The character of Cookie has been well received, and Henson was immediately praised for her portrayal. The character has drawn several comparisons to Alexis Carrington, the femme fatale famously played by Joan Collins on Aaron Spelling's 1980s prime time soap opera, Dynasty. Sandy Cohen described Cookie as the "heart" of the series. Tim Stack of Entertainment Weekly said that "In Henson's hands, Cookie becomes a hot-blooded mother lion in Louboutins, sure to be the show's most quoted character."

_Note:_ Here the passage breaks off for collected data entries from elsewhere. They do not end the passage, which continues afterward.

-- ===== VERDICT (by name: the statement is the Claim_ definition above) =====
theorem solution_spec : Claim_equal_solution := by
  intro n t m p hDom hPre
  unfold Spec_solution
  -- the empty game: t*m ≤ 0, A builds nothing and scans nothing; B iterates range(t) = []
  have hempty : (t ≤ 0 ∧ t * m ≤ 0) → solution n t m p = solution_alt n t m p := by
    rintro ⟨ht0, hTM⟩
    show String.ofList (aScan m p t (aOuter n (t * m) 0 []) 0 []) = _
    rw [aOuter, dif_neg (by omega : ¬ (0 : ℤ) < t * m)]
    rw [aScan, dif_neg (by simp : ¬ (0 : ℤ) < ((([] : List PyVal).length : ℕ) : ℤ))]
    show _ = String.ofList (((PySem.List.pyRange 0 t 1).map
      (fun k => bDigitAt n (PySem.Int.mod (p - 1) m + k * m))).flatten)
    rw [PySem.List.pyRange_one, show (t - 0).toNat = 0 by omega]
    simp
  rcases hPre with ⟨hm, ht0⟩ | ⟨hm, ht, hn, -⟩ | ⟨ht0, hm⟩
  · exact hempty ⟨ht0, by nlinarith⟩
  case inr.inr => exact hempty ⟨by omega, by subst ht0; simp⟩
  -- main case: 1 ≤ m, 1 ≤ t, 2 ≤ n
  obtain ⟨N, rfl⟩ : ∃ N : ℕ, (↑N : ℤ) = n := ⟨n.toNat, Int.toNat_of_nonneg (by omega)⟩
  obtain ⟨T, rfl⟩ : ∃ T : ℕ, (↑T : ℤ) = t := ⟨t.toNat, Int.toNat_of_nonneg (by omega)⟩
  obtain ⟨M, rfl⟩ : ∃ M : ℕ, (↑M : ℤ) = m := ⟨m.toNat, Int.toNat_of_nonneg (by omega)⟩
  have hN : 2 ≤ N := by exact_mod_cast hn
  have hT : 1 ≤ T := by exact_mod_cast ht
  have hM : 1 ≤ M := by exact_mod_cast hm
  have hM0 : (0 : ℤ) < (M : ℤ) := by exact_mod_cast hM
  -- the first pick position s = (p-1) % m
  set s : ℕ := (PySem.Int.mod (p - 1) (M : ℤ)).toNat with hs
  have hsInt : ((s : ℕ) : ℤ) = PySem.Int.mod (p - 1) (M : ℤ) := by
    rw [hs]; exact Int.toNat_of_nonneg (PySem.Int.mod_nonneg _ hM0)
  have hsM : s < M := by
    have h1 : PySem.Int.mod (p - 1) (M : ℤ) < (M : ℤ) := PySem.Int.mod_lt _ hM0
    omega
  have hdvd : (M : ℤ) ∣ ((s : ℤ) - (p - 1)) := by
    have h1 := PySem.Int.floordiv_mul_add_mod (p - 1) (M : ℤ)
    exact ⟨-(PySem.Int.floordiv (p - 1) (M : ℤ)), by rw [hsInt]; linarith⟩
  -- Dom size bounds for bDigitAt's fuel
  unfold Dom_solution pvDomInt at hDom
  simp only [Bool.and_eq_true, decide_eq_true_eq] at hDom
  obtain ⟨⟨⟨-, hTd⟩, hMd⟩, -⟩ := hDom
  have hTb : T ≤ 2 ^ 31 + 1 := by
    have h2 : (T : ℤ) ≤ 2147483648 := hTd.2
    exact_mod_cast (by omega : (T : ℤ) ≤ ((2 ^ 31 + 1 : ℕ) : ℤ))
  have hMb : M ≤ 2 ^ 31 + 1 := by
    have h2 : (M : ℤ) ≤ 2147483648 := hMd.2
    exact_mod_cast (by omega : (M : ℤ) ≤ ((2 ^ 31 + 1 : ℕ) : ℤ))
  set TT := T * M with hTT
  have hTT1 : 1 ≤ TT := Nat.mul_pos (by omega) (by omega)
  -- A's board
  set K := kStop N TT with hK
  have hres : aOuter (↑N) ((↑T) * (↑M)) 0 [] = (pstream N K).map (encV N) := by
    have h0 : ((pstream N 0).map (encV N) : List PyVal) = [] := by simp [pstream]
    have h9 := aOuter_spec (N := N) (TT := TT) hN hTT1 TT 0 (by omega)
      (by omega) (by simp [pcum])
    rw [h0] at h9
    rw [show ((T : ℤ) * (M : ℤ)) = ((TT : ℕ) : ℤ) by push_cast [hTT]; ring,
      show ((0 : ℤ)) = ((0 : ℕ) : ℤ) by norm_num]
    exact h9
  have hTTcum : TT ≤ pcum N K := le_pcum_kStop N TT
  have hTm : (T - 1) * M + M = T * M := by
    have h1 : (T - 1) * M + M = (T - 1 + 1) * M := (Nat.succ_mul _ _).symm
    rw [h1, show T - 1 + 1 = T by omega]
  have hlast : s + (T - 1) * M < pcum N K := by omega
  -- positions are small enough for bDigitAt_spec
  have hposb : ∀ q : ℕ, q < T → s + q * M < 2 ^ 120 := by
    intro q hq
    have h2 : q * M + M ≤ T * M := by
      rw [← Nat.succ_mul]
      exact Nat.mul_le_mul_right M (by omega)
    have h3 : T * M ≤ (2 ^ 31 + 1) * (2 ^ 31 + 1) := Nat.mul_le_mul hTb hMb
    have h4 : (2 ^ 31 + 1) * (2 ^ 31 + 1) < 2 ^ 120 := by norm_num
    omega
  -- A's side
  have hA : solution ↑N ↑T ↑M p =
      String.ofList (aScan ↑M p ↑T ((pstream N K).map (encV N)) ((0 : ℕ) : ℤ) []) := by
    show String.ofList (aScan ↑M p ↑T (aOuter ↑N ((↑T) * (↑M)) 0 []) 0 []) = _
    rw [hres]
    norm_num
  rw [hA]
  rw [aScan_pick hN hM hdvd hlast (pcum N K + 1) 0 0 [] (by omega) (by omega)
    (by omega) (by omega) rfl]
  -- B's side
  show _ = String.ofList (((PySem.List.pyRange 0 ↑T 1).map
    (fun k => bDigitAt ↑N (PySem.Int.mod (p - 1) ↑M + k * ↑M))).flatten)
  rw [← hsInt]
  rw [PySem.List.pyRange_one]
  rw [show (((T : ℤ)) - 0).toNat = T by omega]
  rw [List.map_map]
  have hmapeq : List.map ((fun k : ℤ => bDigitAt (↑N) ((↑s) + k * (↑M))) ∘ (fun k : ℕ => 0 + (k : ℤ))) (List.range T) =
      List.map (fun q : ℕ => pyStrOfVal (encV N (sval N (s + q * M)))) (List.range T) := by
    apply List.map_congr_left
    intro q hq
    have hqT : q < T := List.mem_range.mp hq
    have hcast : ((s : ℤ) + (0 + (q : ℤ)) * (M : ℤ)) = ((s + q * M : ℕ) : ℤ) := by
      push_cast
      ring
    simp only [Function.comp]
    rw [hcast, bDigitAt_spec hN (hposb q hqT), bDigitStr_encV hN]
  rw [hmapeq]
  rw [List.nil_append, Nat.sub_zero, ← List.range_eq_range', List.flatMap_def]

BuzzFeed said Henson "delivers one of her finest performances to date" as Cookie. While Henson usually shared the screen with big-name actors, Kelley L. Carter said Empire is "most certainly Henson's moment." Carter praised Henson's portrayal of Cookie as well as the actor's previous characters and said that "Her characters consistently feel like real people the audience actually knows, thanks to the measured way in which she portrays black women who've endured hardships." With Henson, Cookie doesn't become a "caricature" but instead is a "complicated woman who is far from one-dimensional," thanks to the "emotional sensitivity" that Henson brings to the character. "If Samuel L. Jackson had a baby with Bette Davis, it would be Taraji", says Jussie Smollett, who plays Henson's son Jamal in the series. He continued, "She's the perfect leading lady." Crime novelist Attica Locke joined the writing team after the Pilot and admitted that it was because of Cookie. "I felt like her character was unprecedented in that I'd never seen a woman or a mother like this on TV, so full of trouble and saying all the wrong things and yet you understand where she's coming from." TV Guide's Michael Logan said Henson played Cookie with "fire and fabulosity." Jamey Giddens from Daytime Confidential raved about Henson's portrayal of the "insurmountable" Cookie and said "just go ahead and hand the next six seasons worth of Outstanding Lead Actress in a Drama series Emmys to Henson." Giddens also appreciated the character's grit and joked, "Cookie is no Claire Huxtable." Dave Wiengand of The Seattle Times said Henson as Cookie is "biggest magnet in the cast. With her claw-like fake nails and exaggerated wigs, Cookie's a force to be reckoned with, both by the other characters and the actors who play them." Alyssa Rosenburg of The Washington Post said that Cookie is TV's "best new female character" of 2015. Jozen Cummings of The New York Post noted Cookie Lyon's similarities to real-life Sugar Hill Records co-founder Sylvia Robinson.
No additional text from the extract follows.